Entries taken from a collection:
*** Block opens ***
theorem Gpair_pairs (a : String) (xs : List String) (md : Int) :
    Gpair a xs md = mfold (fun p => pvCalc a p.1 p.2) (pairsL xs) md := by
  induction xs generalizing md with
  | nil => rfl
  | cons b t ih =>
      simp only [Gpair, pairsL, mfold_append, mfold_map, ih]
      rfl

theorem Gtri_triples (xs : List String) (md : Int) :
    Gtri xs md = mfold fCalc (triplesL xs) md := by
  induction xs generalizing md with
  | nil => rfl
  | cons x t ih =>
      simp only [Gtri, triplesL, mfold_append, mfold_map, ih, Gpair_pairs]
      rfl

-- ==== B: recursion → triples ====

theorem sum_map_eq_foldl (L : List Int) (g : Int → Int) :
    ∀ (init : Int), init + (L.map g).sum = L.foldl (fun c i => c + g i) init := by
  induction L with
  | nil => intro init; simp
  | cons x t ih =>
      intro init
      simp only [List.map_cons, List.sum_cons, List.foldl_cons]
      rw [← ih (init + g x)]
      ring

theorem distB_eq (a b : String) : pvDistB a b = pvDist a b := by
  unfold pvDistB pvDist
  have h := sum_map_eq_foldl (PySem.List.pyRange 0 4 1)
    (fun i => if PySem.Str.pyGet? a i ≠ PySem.Str.pyGet? b i then (1 : Int) else 0) 0
  simpa using h

theorem withPair_eq (a b : String) (ys : List String) :
    pvWithPair a b (pvDistB a b) ys = mfold (fun c => pvCalc a b c) ys 12 := by
  simp only [pvWithPair, mfold, distB_eq, pvCalc]

theorem withFirst_cons (a b : String) (t : List String) :
    pvWithFirst a (b :: t) = min (pvWithPair a b (pvDistB a b) t) (pvWithFirst a t) := by
  cases t with
  | nil => simp [pvWithFirst, pvWithPair]
  | cons c u => rfl

theorem withFirst_pairs (a : String) (ys : List String) :
    pvWithFirst a ys = mfold (fun p => pvCalc a p.1 p.2) (pairsL ys) 12 := by
  induction ys with
  | nil => rfl
  | cons b t ih =>
      rw [withFirst_cons, ih, pairsL, mfold_append, mfold_map, withPair_eq]
      rw [mfold_of_le _ _ _ (mfold_le_init _ _ _)]

theorem go_cons (x : String) (t : List String) :
    pvGo (x :: t) = min (pvWithFirst x t) (pvGo t) := by
  cases t with
  | nil => simp [pvGo, pvWithFirst]
  | cons y u =>
      cases u with
      | nil => simp [pvGo, pvWithFirst]
      | cons z v => rfl

theorem go_triples (ys : List String) : pvGo ys = mfold fCalc (triplesL ys) 12 := by
  induction ys with
  | nil => rfl
  | cons x t ih =>
      rw [go_cons, ih, triplesL, mfold_append, mfold_map, withFirst_pairs]
      rw [mfold_of_le _ _ _ (mfold_le_init _ _ _)]
      rfl

-- ==== the cap keeps the minimum over triples ====

def capGo (seen : PySem.Dict String Int) : List String → List String
  | [] => []
  | s :: t =>
      let c := (PySem.Dict.get? seen s).getD 0
      if c < 3 then s :: capGo (PySem.Dict.insert seen s (c + 1)) t else capGo seen t

theorem capFold (t : List String) :
    ∀ (seen : PySem.Dict String Int) (acc : List String),
    (t.foldl
      (fun (st : PySem.Dict String Int × List String) s =>
        let c := (PySem.Dict.get? st.1 s).getD 0
        if c < 3 then (PySem.Dict.insert st.1 s (c + 1), st.2 ++ [s]) else st)
      (seen, acc)).2 = acc ++ capGo seen t := by
  induction t with
  | nil => simp [capGo]
  | cons s u ih =>
      intro seen acc
      simp only [List.foldl_cons, capGo]
      by_cases h : (PySem.Dict.get? seen s).getD 0 < 3
      · simp only [h, ih]
        simp
      · simp only [if_neg h, ih]

theorem cap_eq_capGo (arr : List String) : pvCap arr = capGo PySem.Dict.empty arr := by
  have h := capFold arr PySem.Dict.empty []
  simpa [pvCap] using h

theorem capGo_sublist (seen : PySem.Dict String Int) (t : List String) :
    (capGo seen t).Sublist t := by
  induction t generalizing seen with
  | nil => simp [capGo]
  | cons s u ih =>
      simp only [capGo]
      split
      · exact List.Sublist.cons₂ _ (ih _)
      · exact List.Sublist.cons _ (ih _)

theorem count_capGo (t : List String) :
    ∀ (seen : PySem.Dict String Int),
    (∀ v, 0 ≤ ((PySem.Dict.get? seen v).getD 0) ∧ ((PySem.Dict.get? seen v).getD 0) ≤ 3) →
    ∀ v, ((capGo seen t).count v : Int)
      = min (t.count v : Int) (3 - (PySem.Dict.get? seen v).getD 0) := by
  induction t with
  | nil =>
      intro seen hs v
      have := hs v
      simp only [capGo, List.count_nil, Nat.cast_zero]
      omega
  | cons s u ih =>
      intro seen hs v
      simp only [capGo]
      by_cases h : (PySem.Dict.get? seen s).getD 0 < 3
      · rw [if_pos h]
        have hs' : ∀ w, 0 ≤ ((PySem.Dict.get? (PySem.Dict.insert seen s ((PySem.Dict.get? seen s).getD 0 + 1)) w).getD 0) ∧ ((PySem.Dict.get? (PySem.Dict.insert seen s ((PySem.Dict.get? seen s).getD 0 + 1)) w).getD 0) ≤ 3 := by
          intro w
          by_cases hw : w = s
          · subst hw
            rw [PySem.Dict.get?_insert_self]
            have := hs w; simp only [Option.getD_some]; omega
          · rw [PySem.Dict.get?_insert_of_ne seen _ hw]
            exact hs w
        have iu := ih _ hs' v
        by_cases hv : v = s
        · subst hv
          rw [List.count_cons_self, List.count_cons_self]
          rw [PySem.Dict.get?_insert_self] at iu
          simp only [Option.getD_some] at iu
          push_cast at iu ⊢
          omega
        · rw [PySem.Dict.get?_insert_of_ne seen _ hv] at iu
          simp only [List.count_cons, beq_iff_eq]
          simp only [Ne.symm hv, if_false]
          exact iu
      · rw [if_neg h]
        have iu := ih _ hs v
        have h3 : (PySem.Dict.get? seen s).getD 0 = 3 := by have := hs s; omega
        by_cases hv : v = s
        · subst hv
          rw [List.count_cons_self, iu, h3]
          have h0 : (0:Int) ≤ (u.count v : Int) := by positivity
          push_cast
          omega
        · simp only [List.count_cons, beq_iff_eq]
          simp only [Ne.symm hv, if_false]
          exact iu

theorem count_cap (arr : List String) (v : String) :
    (pvCap arr).count v = min (arr.count v) 3 := by
  rw [cap_eq_capGo]
  have hempty : ∀ w, (PySem.Dict.get? (PySem.Dict.empty : PySem.Dict String Int) w).getD 0 = 0 := by
    intro w; simp [PySem.Dict.empty, PySem.Dict.get?]
  have h := count_capGo arr PySem.Dict.empty (fun w => by rw [hempty w]; omega) v
  rw [hempty v] at h
  omega

theorem mem_pairsL (xs : List String) (b c : String) :
    (b, c) ∈ pairsL xs ↔ [b, c].Sublist xs := by
  induction xs with
  | nil => simp [pairsL]
  | cons x t ih =>
      simp only [pairsL, List.mem_append, List.mem_map, ih]
      constructor
      · rintro (⟨y, hy, heq⟩ | hs)
        · have h1 : b = x ∧ c = y := by
            injection heq with h1 h2; exact ⟨h1.symm, h2.symm⟩
          obtain ⟨rfl, rfl⟩ := h1
          exact (List.cons_sublist_cons).mpr (List.singleton_sublist.mpr hy)
        · exact hs.cons x
      · intro hs
        rcases List.sublist_cons_iff.mp hs with h | ⟨r, hr, hrs⟩
        · right; exact h
        · left
          obtain rfl : r = [c] := by cases hr; rfl
          have hb : b = x := by cases hr; rfl
          subst hb
          exact ⟨c, List.singleton_sublist.mp hrs, rfl⟩

theorem mem_triplesL (xs : List String) (a b c : String) :
    (a, b, c) ∈ triplesL xs ↔ [a, b, c].Sublist xs := by
  induction xs with
  | nil => simp [triplesL]
  | cons x t ih =>
      simp only [triplesL, List.mem_append, List.mem_map, ih]
      constructor
      · rintro (⟨p, hp, heq⟩ | hs)
        · have h1 : a = x ∧ b = p.1 ∧ c = p.2 := by
            injection heq with h1 h2; injection h2 with h2 h3; exact ⟨h1.symm, h2.symm, h3.symm⟩
          obtain ⟨rfl, rfl, rfl⟩ := h1
          exact (List.cons_sublist_cons).mpr ((mem_pairsL t _ _).mp (by simpa using hp))
        · exact hs.cons x
      · intro hs
        rcases List.sublist_cons_iff.mp hs with h | ⟨r, hr, hrs⟩
        · right; exact h
        · left
          have ha : a = x := by cases hr; rfl
          have hr2 : r = [b, c] := by cases hr; rfl
          subst ha; subst hr2
          exact ⟨(b, c), (mem_pairsL t b c).mpr hrs, rfl⟩

theorem dist_symm (a b : String) : pvDist a b = pvDist b a := by
  unfold pvDist
  suffices h : ∀ (L : List Int) (init : Int),
      L.foldl (fun count i => count + (if PySem.Str.pyGet? a i ≠ PySem.Str.pyGet? b i then (1 : Int) else 0)) init
        = L.foldl (fun count i => count + (if PySem.Str.pyGet? b i ≠ PySem.Str.pyGet? a i then (1 : Int) else 0)) init by
    exact h _ 0
  intro L
  induction L with
  | nil => intro init; rfl
  | cons x t ih =>
      intro init
      simp only [List.foldl_cons]
      rw [ih]
      by_cases hx : PySem.Str.pyGet? a x = PySem.Str.pyGet? b x
      · rw [if_neg (fun hc => hc hx), if_neg (fun hc => hc hx.symm)]
      · rw [if_pos hx, if_pos (Ne.symm hx)]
*** Block closes ***
- Problem description -
The lines from the one holding "by_cases hx : PySem.Str.pyGet?" to the final line of the entries, both included, are what should be output, exactly and alone.

- Your solution -
      by_cases hx : PySem.Str.pyGet? a x = PySem.Str.pyGet? b x
      · rw [if_neg (fun hc => hc hx), if_neg (fun hc => hc hx.symm)]
      · rw [if_pos hx, if_pos (Ne.symm hx)]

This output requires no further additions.